Describing his experiences in prison, he said the entire judiciary system, in which “the punishment of a defender is already sealed,” had conspired against him.

He said: “With this lawsuit, the survivors and victims of the regime send a very clear message to the butchers of Tehran that you will never break our soul, our resilience, and our fight for our human dignity is not one that we will lose.”

The lawsuit brings three cases to the court, he added, but they “represent thousands of Iranians whose rights to express justice, their rights to express themselves, and their rights to express their suffering has been taken away.”

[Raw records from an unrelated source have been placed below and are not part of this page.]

-- pv_equiv track=rewrite | github.com/uninghetvatly/python-group-study-project | BaoHuynh/Codeforce_ex.py | num_move_brackets
-- ===== SOURCE A (Python) =====
-- def num_move_brackets(s, n):
--     ok = 0
--     count = 0
--     for i in range(n):
--         if ok == 0 and s[i] == ')':
--             count += 1
--             continue
--         if s[i] == '(':
--             ok += 1
--         else:
--             ok -= 1
--     return count
-- ===== SOURCE B (Python) =====
-- def num_move_brackets(s, n):
--     # staged passes: materialize the scanned prefix, build the list of running
--     # balances (prefix sums), then the answer is the negated minimum prefix balance
--     chars = [s[i] for i in range(n)]           # preserves A's IndexError for n > len(s)
--     prefixes = [0]
--     bal = 0
--     for c in chars:
--         bal += 1 if c == '(' else -1
--         prefixes.append(bal)
--     return -min(prefixes)
-- ===== Notes on version B (the rewrite author's own statement) =====
-- stated objective: alternative
-- what changed: Replaces A's reset-and-count state machine (counter 'ok' held at zero plus a moved-bracket count) by staged passes: materialize the prefix, build the list of running prefix balances, and return the negated minimum of that list.
-- outside the precondition, e.g. on num_move_brackets('ab)a', 4): A returns 0, B returns 4; on num_move_brackets('a', 1): A returns 0, B returns 1
import Mathlib
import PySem

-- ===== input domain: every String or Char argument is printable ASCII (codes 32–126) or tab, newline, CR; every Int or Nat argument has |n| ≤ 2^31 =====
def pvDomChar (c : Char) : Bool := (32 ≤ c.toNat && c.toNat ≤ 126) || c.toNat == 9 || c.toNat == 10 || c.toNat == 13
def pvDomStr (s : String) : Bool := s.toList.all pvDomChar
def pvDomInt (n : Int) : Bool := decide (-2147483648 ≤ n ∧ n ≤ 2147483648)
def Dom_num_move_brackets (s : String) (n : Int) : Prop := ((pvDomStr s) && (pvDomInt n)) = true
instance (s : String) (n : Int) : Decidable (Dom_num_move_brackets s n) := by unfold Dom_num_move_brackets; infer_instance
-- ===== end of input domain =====

-- B replaces A's one-pass reset-and-count state machine by staged passes: materialize the
-- prefix, build the list of running prefix balances, and return the negated minimum of that
-- list; same O(n) cost, a genuinely different decomposition.

-- ===== PORT A =====
def num_move_brackets (s : String) (n : Int) : Int :=
  let cs := s.toList
  ((PySem.List.pyRange 0 n 1).foldl (fun (st : Int × Int) i =>
      let c := PySem.List.pyGetD cs i ' '   -- s[i]; Pre_ guarantees the index is in range
      if st.1 = 0 ∧ c = ')' then (st.1, st.2 + 1)        -- if ok == 0 and s[i] == ')': count += 1; continue
      else if c = '(' then (st.1 + 1, st.2)              -- if s[i] == '(': ok += 1
      else (st.1 - 1, st.2))                             -- else: ok -= 1
    ((0 : Int), (0 : Int))).2

-- ===== PORT B =====
-- min(prefixes); prefixes is never empty (it starts as [0]), the [] case is unreachable
def pvMin : List Int → Int
  | [] => 0
  | x :: xs => xs.foldl min x

def num_move_brackets_alt (s : String) (n : Int) : Int :=
  let cs := s.toList
  let chars := (PySem.List.pyRange 0 n 1).map (fun i => PySem.List.pyGetD cs i ' ')  -- [s[i] for i in range(n)]
  let r := chars.foldl (fun (st : List Int × Int) c =>
      let bal := st.2 + (if c = '(' then 1 else -1)      -- bal += 1 if c == '(' else -1
      (st.1 ++ [bal], bal))                              -- prefixes.append(bal)
    (([(0 : Int)]), (0 : Int))
  Neg.neg (pvMin r.1)            -- return -min(prefixes)

-- ===== PRECONDITION & SPEC =====
-- Pre_ excludes n > len(s) (there the Python A raises IndexError) and restricts the scanned
-- prefix s[:n] to the function's natural domain of '(' / ')' characters only: the task is
-- counting brackets to move in a bracket sequence, and on prefixes containing other
-- characters A still returns a value that B does not match.
def Pre_num_move_brackets (s : String) (n : Int) : Prop :=
  n ≤ (s.toList.length : Int) ∧ (s.toList.take n.toNat).all (fun c => c == '(' || c == ')') = true
instance (s : String) (n : Int) : Decidable (Pre_num_move_brackets s n) := by
  unfold Pre_num_move_brackets; infer_instance
def pvWitness_num_move_brackets : String × Int := ("(()))(", 5)

def Spec_num_move_brackets (s : String) (n : Int) (out : Int) : Prop := out = num_move_brackets_alt s n
instance (s : String) (n : Int) (out : Int) : Decidable (Spec_num_move_brackets s n out) := by unfold Spec_num_move_brackets; infer_instance

-- ===== CLAIM (what is proved, stated in full; the proofs are below) =====
def Claim_equal_num_move_brackets : Prop := ∀ (s : String) (n : Int), Dom_num_move_brackets s n → Pre_num_move_brackets s n → Spec_num_move_brackets s n (num_move_brackets s n)

-- ===== LEMMAS AND PROOFS =====

-- A's step function over the characters themselves.
def pvStepA (st : Int × Int) (c : Char) : Int × Int :=
  if st.1 = 0 ∧ c = ')' then (st.1, st.2 + 1)
  else if c = '(' then (st.1 + 1, st.2)
  else (st.1 - 1, st.2)

-- B's step function over the characters themselves.
def pvStepB (st : List Int × Int) (c : Char) : List Int × Int :=
  let bal := st.2 + (if c = '(' then 1 else -1)
  (st.1 ++ [bal], bal)

-- the list of running balances produced from starting balance bal
def pvScan (bal : Int) : List Char → List Int
  | [] => []
  | c :: cs => let b := bal + (if c = '(' then 1 else -1); b :: pvScan b cs

theorem pvStepB_scan (l : List Char) (acc : List Int) (bal : Int) :
    (l.foldl pvStepB (acc, bal)).1 = acc ++ pvScan bal l := by
  induction l generalizing acc bal with
  | nil => simp [pvScan]
  | cons c l ih =>
    simp only [List.foldl_cons, pvStepB, pvScan, ih, List.append_assoc, List.cons_append,
      List.nil_append]

-- Invariant linking A's (ok, count) to the minimum of the remaining balance scan:
-- ok = bal - low, count = -low.
theorem pvKey (l : List Char) (h : ∀ c ∈ l, c = '(' ∨ c = ')')
    (ok count bal low : Int)
    (h1 : ok = bal - low) (h2 : count = -low) (h3 : low ≤ bal) (h4 : low ≤ 0) :
    (l.foldl pvStepA (ok, count)).2 = -((pvScan bal l).foldl min low) := by
  induction l generalizing ok count bal low with
  | nil =>
    rw [show pvScan bal [] = [] from rfl]
    simp only [List.foldl_nil]
    omega
  | cons c l ih =>
    have hc := h c (List.mem_cons_self ..)
    have h' : ∀ c ∈ l, c = '(' ∨ c = ')' := fun x hx => h x (List.mem_cons_of_mem _ hx)
    rcases hc with hc | hc
    · subst hc
      have e1 : pvStepA (ok, count) '(' = (ok + 1, count) := by simp [pvStepA]
      have escan : pvScan bal ('(' :: l) = (bal + 1) :: pvScan (bal + 1) l := by
        simp [pvScan]
      have e2 : min low (bal + 1) = low := by omega
      rw [List.foldl_cons, e1, escan, List.foldl_cons, e2]
      exact ih h' _ _ _ _ (by omega) h2 (by omega) h4
    · subst hc
      have escan : pvScan bal (')' :: l) = (bal + -1) :: pvScan (bal + -1) l := by
        simp [pvScan]
      by_cases hok : ok = 0
      · have e1 : pvStepA (ok, count) ')' = (ok, count + 1) := by simp [pvStepA, hok]
        have hbl : bal = low := by omega
        have e2 : min low (bal + -1) = bal + -1 := by omega
        rw [List.foldl_cons, e1, escan, List.foldl_cons, e2]
        exact ih h' _ _ _ _ (by omega) (by omega) (by omega) (by omega)
      · have e1 : pvStepA (ok, count) ')' = (ok - 1, count) := by simp [pvStepA, hok]
        have e2 : min low (bal + -1) = low := by omega
        rw [List.foldl_cons, e1, escan, List.foldl_cons, e2]
        exact ih h' _ _ _ _ (by omega) h2 (by omega) h4

-- ===== VERDICT (by name: the statement is the Claim_ definition above) =====
theorem num_move_brackets_spec : Claim_equal_num_move_brackets := by
  intro s n _ hpre
  obtain ⟨hlen, hchars0⟩ := hpre
  have hchars : ∀ c ∈ s.toList.take n.toNat, c = '(' ∨ c = ')' := by
    intro c hc
    have := List.all_eq_true.mp hchars0 c hc
    simpa using this
  unfold Spec_num_move_brackets num_move_brackets num_move_brackets_alt
  by_cases hn : n ≤ 0
  · rw [PySem.List.pyRange_one_eq_nil hn]
    simp [pvMin]
  · have hn' : 0 < n := by omega
    show ((PySem.List.pyRange 0 n 1).foldl
          (fun st i => pvStepA st (PySem.List.pyGetD s.toList i ' ')) ((0 : Int), (0 : Int))).2
        = -(pvMin (((PySem.List.pyRange 0 n 1).map (fun i => PySem.List.pyGetD s.toList i ' ')).foldl
              pvStepB (([(0 : Int)]), (0 : Int))).1)
    set cs := s.toList with hcs
    set m := n.toNat with hm
    have hmn : (m : Int) = n := Int.toNat_of_nonneg (by omega)
    set cs' := cs.take m with hcs'
    have hml : m ≤ cs.length := by omega
    have hlen' : cs'.length = m := by simp [hcs', List.length_take]; omega
    have hmem : ∀ x ∈ PySem.List.pyRange 0 n 1,
        PySem.List.pyGetD cs x ' ' = PySem.List.pyGetD cs' x ' ' := by
      intro x hx
      rw [PySem.List.mem_pyRange_one] at hx
      have hx0 : 0 ≤ x := hx.1
      have hxn : x < n := hx.2
      rw [PySem.List.pyGetD_eq_getElem cs _ hx0 (by omega),
          PySem.List.pyGetD_eq_getElem cs' _ hx0 (by omega)]
      simp [hcs', List.getElem_take]
    have hnlen : n = (cs'.length : Int) := by omega
    -- A's fold reads only cs'
    have hA : (PySem.List.pyRange 0 n 1).foldl
          (fun st i => pvStepA st (PySem.List.pyGetD cs i ' ')) ((0 : Int), (0 : Int))
        = cs'.foldl pvStepA ((0 : Int), (0 : Int)) := by
      have hcong := PySem.List.foldl_congr_mem (l := PySem.List.pyRange 0 n 1)
        (f := fun st i => pvStepA st (PySem.List.pyGetD cs i ' '))
        (g := fun st i => pvStepA st (PySem.List.pyGetD cs' i ' '))
        (init := ((0 : Int), (0 : Int)))
        (fun acc x hx => by simp only [hmem x hx])
      rw [hcong, hnlen]
      exact PySem.List.foldl_pyRange_zero_pyGetD' cs' ' ' pvStepA _
    -- B's comprehension is exactly cs'
    have hB : (PySem.List.pyRange 0 n 1).map (fun i => PySem.List.pyGetD cs i ' ') = cs' := by
      rw [List.map_congr_left hmem, hnlen]
      exact PySem.List.map_pyGetD_pyRange_zero' cs' ' '
    rw [hA, hB, pvStepB_scan]
    have hminEq : pvMin ([(0 : Int)] ++ pvScan 0 cs') = (pvScan 0 cs').foldl min 0 := by
      simp [pvMin]
    rw [hminEq]
    exact pvKey cs' hchars 0 0 0 0 rfl rfl le_rfl le_rfl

Marjam Keypour Greenblatt, a human rights activist and non-resident scholar at the Middle East Institute, told Arab News: “I am here to support the rights of Iranian people who are having their rights violated by the regime on a regular basis. I am here to echo their voices and to make sure there is justice where justice is rarely seen.”

Justice is the ultimate goal of the civil case against Raisi but success in achieving this justice, which thousands of others have been denied, could be a difficult prospect.

Gissou Nia, director of the Atlantic Council’s Strategic Litigation Project, told Arab News that the TVPA is “the right act to use here because you can seek remedies for crimes that were committed elsewhere.”

She added: “The legal team wants to serve process but provided that he is served then there would be determinations around immunity. With this particular matter, if the defendant was a head of government from France or Germany (for example), then the court would most likely take judicial notice and say that Raisi is protected by head-of-state immunity.

“But because it’s Iran, and under US law there are some different exceptions to state immunity as it applies to Iran, the court may opt to ask the State Department for their view. This could take a while but there is a chance that the suit moves forward.”

Raisi is not obliged to respond to a civil lawsuit, however, and if he chooses not to engage with the legal proceedings the court could issue a default ruling against him and in favor of the plaintiffs.

The president is not a member of Iran’s permanent mission to the UN and therefore does not qualify for diplomatic immunity. However he is afforded protection from being served with legal papers while he is in the UN headquarters and the surrounding district, and while traveling between there and his accommodation. However, the legal papers could be served against him if his accommodation in New York, or any non-official activities he takes part in, are outside the borders of the UN district.

Nizar Zakka, a former prisoner of the Iranian regime, told Arab News: “The most important part of this lawsuit is that the Iranian regime needs to know that they will be hunted wherever they go (and) they will be sued until they stop these activities, like hostage-taking, that they have been doing since 1979.”

For those dissident Iranians and Western hostages who continue to endure physical and psychological trauma after years of unjust confinement, that hunt continues this week in New York City.